## Input material
-- pv_equiv track=rewrite | github.com/TechHares/leek | leek/strategy/strategy_bollinger_bands.py | just_one_cross
-- ===== SOURCE A (Python) =====
-- def just_one_cross(data, cross_type=1):
--     """
--     判断是否只有一次交叉
--     :param data: 数据
--     :param cross_type: 1 金叉  2 死叉
--     :return:
--     """
--     cross = 0
--     for idx in range(len(data) - 1):
--         if data[idx] * data[idx + 1] < 0:  # cross
--             if cross > 0:
--                 return False
--             if data[idx] > 0 and cross_type == 1:  # 死叉
--                 return False
--             if data[idx] < 0 and cross_type == 2:  # 金叉
--                 return False
--             cross += 1
--     return cross == 1
-- ===== SOURCE B (Python) =====
-- def just_one_cross(data, cross_type=1):
--     # Run-length compress the data into its sequence of distinct consecutive signs
--     # (-1, 0, +1); a crossing is exactly a boundary between a +1 run and a -1 run.
--     signs = []
--     for x in data:
--         s = (x > 0) - (x < 0)
--         if not signs or signs[-1] != s:
--             signs.append(s)
--     flips = [u for u, v in zip(signs, signs[1:]) if u * v == -1]
--     if len(flips) != 1:
--         return False
--     u = flips[0]
--     return not (u > 0 and cross_type == 1 or u < 0 and cross_type == 2)
-- ===== Notes on version B (the rewrite author's own statement) =====
-- stated objective: alternative
-- what changed: Instead of scanning adjacent data pairs, B run-length compresses the data into its sequence of distinct consecutive signs (-1/0/+1) and decides from the +/- boundaries of that compressed sequence (a data crossing is exactly a sign-run boundary with product -1; zero runs block crossings).
import Mathlib
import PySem

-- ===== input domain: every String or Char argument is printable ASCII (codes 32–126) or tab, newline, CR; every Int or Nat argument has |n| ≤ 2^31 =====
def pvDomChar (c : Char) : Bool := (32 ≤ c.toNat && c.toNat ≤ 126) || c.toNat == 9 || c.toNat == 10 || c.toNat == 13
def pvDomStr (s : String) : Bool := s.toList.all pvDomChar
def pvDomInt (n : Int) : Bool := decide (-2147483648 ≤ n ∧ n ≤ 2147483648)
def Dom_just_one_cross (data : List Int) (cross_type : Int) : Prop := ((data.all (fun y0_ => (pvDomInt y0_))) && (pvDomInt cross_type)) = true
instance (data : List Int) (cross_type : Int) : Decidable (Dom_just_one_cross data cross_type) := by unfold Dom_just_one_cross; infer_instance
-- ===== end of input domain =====

-- B replaces A's adjacent-pair scan by a run-length compression of the data into its
-- sequence of distinct consecutive signs, then decides from the +/- run boundaries;
-- same cost, alternative algorithm.

-- ===== PORT A =====
-- loop over idx in range(len(data)-1): data[idx], data[idx+1] are successive elements,
-- so the index loop is transcribed as structural recursion over adjacent pairs,
-- carrying the `cross` counter; early `return False` becomes returning false.
def justOneCrossLoop : List Int → Int → Int → Bool
  | a :: b :: rest, cross, ct =>
      if a * b < 0 then
        if cross > 0 then false
        else if a > 0 ∧ ct = 1 then false
        else if a < 0 ∧ ct = 2 then false
        else justOneCrossLoop (b :: rest) (cross + 1) ct
      else justOneCrossLoop (b :: rest) cross ct
  | _, cross, _ => cross == 1

def just_one_cross (data : List Int) (cross_type : Int) : Bool :=
  justOneCrossLoop data 0 cross_type

-- ===== PORT B =====
-- (x > 0) - (x < 0)  : Python's bool-arithmetic sign; ported as the exact case split
def signOf (x : Int) : Int := (if x > 0 then 1 else 0) - (if x < 0 then 1 else 0)

-- the append loop building `signs` (signs[-1] = getLast?)
def signRuns (data : List Int) : List Int :=
  data.foldl
    (fun acc x =>
      let s := signOf x
      if acc = [] ∨ acc.getLast? ≠ some s then acc ++ [s] else acc)
    []

-- [u for u, v in zip(signs, signs[1:]) if u * v == -1]
def runFlips (signs : List Int) : List Int :=
  ((signs.zip (signs.drop 1)).filter (fun p => p.1 * p.2 == -1)).map Prod.fst

def just_one_cross_alt (data : List Int) (cross_type : Int) : Bool :=
  match runFlips (signRuns data) with
  | [u] => !((u > 0 && cross_type == 1) || (u < 0 && cross_type == 2))
  | _ => false

-- ===== PRECONDITION & SPEC =====
def Spec_just_one_cross (data : List Int) (cross_type : Int) (out : Bool) : Prop := out = just_one_cross_alt data cross_type
instance (data : List Int) (cross_type : Int) (out : Bool) : Decidable (Spec_just_one_cross data cross_type out) := by unfold Spec_just_one_cross; infer_instance

-- ===== CLAIM (what is proved, stated in full; the proofs are below) =====
def Claim_equal_just_one_cross : Prop := ∀ (data : List Int) (cross_type : Int), Dom_just_one_cross data cross_type → Spec_just_one_cross data cross_type (just_one_cross data cross_type)

-- ===== LEMMAS AND PROOFS =====

-- signs of the left endpoints of the crossings of the raw data (reference value)
def crossSigns (data : List Int) : List Int :=
  ((data.zip (data.drop 1)).filter (fun p => p.1 * p.2 < 0)).map (fun p => signOf p.1)

lemma signOf_pos (a : Int) : signOf a > 0 ↔ a > 0 := by
  unfold signOf; split_ifs with h1 h2 <;> simp_all <;> omega

lemma signOf_neg (a : Int) : signOf a < 0 ↔ a < 0 := by
  unfold signOf; split_ifs with h1 h2 <;> simp_all <;> omega

lemma sign_mul_neg (a b : Int) : signOf a * signOf b = -1 ↔ a * b < 0 := by
  unfold signOf
  split_ifs <;> constructor <;> intro h <;> first | omega | nlinarith

lemma crossSigns_cons (a b : Int) (rest : List Int) :
    crossSigns (a :: b :: rest) =
      (if a * b < 0 then [signOf a] else []) ++ crossSigns (b :: rest) := by
  simp [crossSigns]
  split_ifs with h <;> simp [h]

lemma runFlips_cons (a b : Int) (rest : List Int) :
    runFlips (a :: b :: rest) =
      (if a * b = -1 then [a] else []) ++ runFlips (b :: rest) := by
  simp [runFlips]
  split_ifs with h <;> simp [h]

-- A's loop with cross = 1: true iff no further crossing
lemma loop_one (l : List Int) (ct : Int) :
    justOneCrossLoop l 1 ct = (crossSigns l).isEmpty := by
  match l with
  | [] => rfl
  | [a] => rfl
  | a :: b :: rest =>
    rw [justOneCrossLoop, crossSigns_cons]
    by_cases h : a * b < 0
    · rw [if_pos h, if_pos h, if_pos (by norm_num : (1:Int) > 0)]
      simp
    · rw [if_neg h, if_neg h]
      simpa using loop_one (b :: rest) ct

-- A's whole loop characterised by crossSigns
lemma loop_zero (l : List Int) (ct : Int) :
    justOneCrossLoop l 0 ct =
      (match crossSigns l with
       | [u] => !((u > 0 && ct == 1) || (u < 0 && ct == 2))
       | _ => false) := by
  match l with
  | [] => rfl
  | [a] => rfl
  | a :: b :: rest =>
    have hmatch : ∀ (x : Int) (C : List Int),
        (match x :: C with
         | [u] => !((u > 0 && ct == 1) || (u < 0 && ct == 2))
         | _ => false) = (C.isEmpty && !((x > 0 && ct == 1) || (x < 0 && ct == 2))) := by
      intro x C; cases C <;> simp
    rw [justOneCrossLoop, crossSigns_cons]
    by_cases h : a * b < 0
    · rw [if_pos h, if_pos h, List.cons_append, List.nil_append, hmatch,
        if_neg (by norm_num : ¬ ((0:Int) > 0))]
      by_cases h1 : a > 0 ∧ ct = 1
      · rw [if_pos h1]; simp [(signOf_pos a).mpr h1.1, h1.2]
      · rw [if_neg h1]
        by_cases h2 : a < 0 ∧ ct = 2
        · rw [if_pos h2]; simp [(signOf_neg a).mpr h2.1, h2.2]
        · rw [if_neg h2, show (0:Int) + 1 = 1 from rfl, loop_one]
          have hb : ((signOf a > 0 && ct == 1) || (signOf a < 0 && ct == 2)) = false := by
            simp only [Bool.or_eq_false_iff, Bool.and_eq_false_iff,
              decide_eq_false_iff_not, beq_eq_false_iff_ne, ne_eq,
              signOf_pos, signOf_neg]
            constructor <;> tauto
          simp [hb]
    · rw [if_neg h, if_neg h, List.nil_append]
      exact loop_zero (b :: rest) ct

-- structural form of B's compression loop, carrying the last appended sign
def compAux : Int → List Int → List Int
  | _, [] => []
  | t, x :: xs => if signOf x = t then compAux t xs else signOf x :: compAux (signOf x) xs

lemma signRuns_loop (l acc : List Int) (t : Int) (hne : acc ≠ []) (hlast : acc.getLast? = some t) :
    l.foldl
      (fun acc x =>
        let s := signOf x
        if acc = [] ∨ acc.getLast? ≠ some s then acc ++ [s] else acc)
      acc = acc ++ compAux t l := by
  match l with
  | [] => simp [compAux]
  | x :: xs =>
    rw [List.foldl_cons, compAux]
    by_cases h : signOf x = t
    · rw [if_neg (by simp [hne, hlast, h]), if_pos h]
      exact signRuns_loop xs acc t hne hlast
    · rw [if_pos (Or.inr (by rw [hlast]; intro hc; exact h (Option.some.inj hc).symm))]
      rw [signRuns_loop xs (acc ++ [signOf x]) (signOf x) (by simp) (by simp), if_neg h]
      simp

lemma signRuns_cons (x : Int) (xs : List Int) :
    signRuns (x :: xs) = signOf x :: compAux (signOf x) xs := by
  unfold signRuns
  rw [List.foldl_cons]
  simpa using signRuns_loop xs [signOf x] (signOf x) (by simp) (by simp)

-- the crossings of the data are exactly the +/- boundaries of the compressed sign runs
lemma flips_compAux (x : Int) (r : List Int) :
    runFlips (signOf x :: compAux (signOf x) r) = crossSigns (x :: r) := by
  match r with
  | [] => rfl
  | y :: r' =>
    rw [crossSigns_cons, compAux]
    by_cases h : signOf y = signOf x
    · rw [if_pos h]
      have hx : ¬ x * y < 0 := by
        intro hc
        have := (sign_mul_neg x y).mpr hc
        rw [h] at this
        unfold signOf at this
        split_ifs at this <;> omega
      rw [if_neg hx, List.nil_append, ← h]
      exact flips_compAux y r'
    · rw [if_neg h, runFlips_cons]
      rw [flips_compAux y r']
      congr 1
      by_cases hc : x * y < 0
      · rw [if_pos ((sign_mul_neg x y).mpr hc), if_pos hc]
      · rw [if_neg (fun hm => hc ((sign_mul_neg x y).mp hm)), if_neg hc]

lemma flips_eq_crossSigns (data : List Int) :
    runFlips (signRuns data) = crossSigns data := by
  cases data with
  | nil => rfl
  | cons x xs => rw [signRuns_cons]; exact flips_compAux x xs

-- ===== VERDICT (by name: the statement is the Claim_ definition above) =====
theorem just_one_cross_spec : Claim_equal_just_one_cross := by
  intro data ct _
  show just_one_cross data ct = just_one_cross_alt data ct
  rw [just_one_cross, loop_zero, just_one_cross_alt, flips_eq_crossSigns]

## Work instructions
Using the material, show each line where the string "getLast" can be found.

## Output for this task
-- the append loop building `signs` (signs[-1] = getLast?)
      if acc = [] ∨ acc.getLast? ≠ some s then acc ++ [s] else acc)
lemma signRuns_loop (l acc : List Int) (t : Int) (hne : acc ≠ []) (hlast : acc.getLast? = some t) :
        if acc = [] ∨ acc.getLast? ≠ some s then acc ++ [s] else acc)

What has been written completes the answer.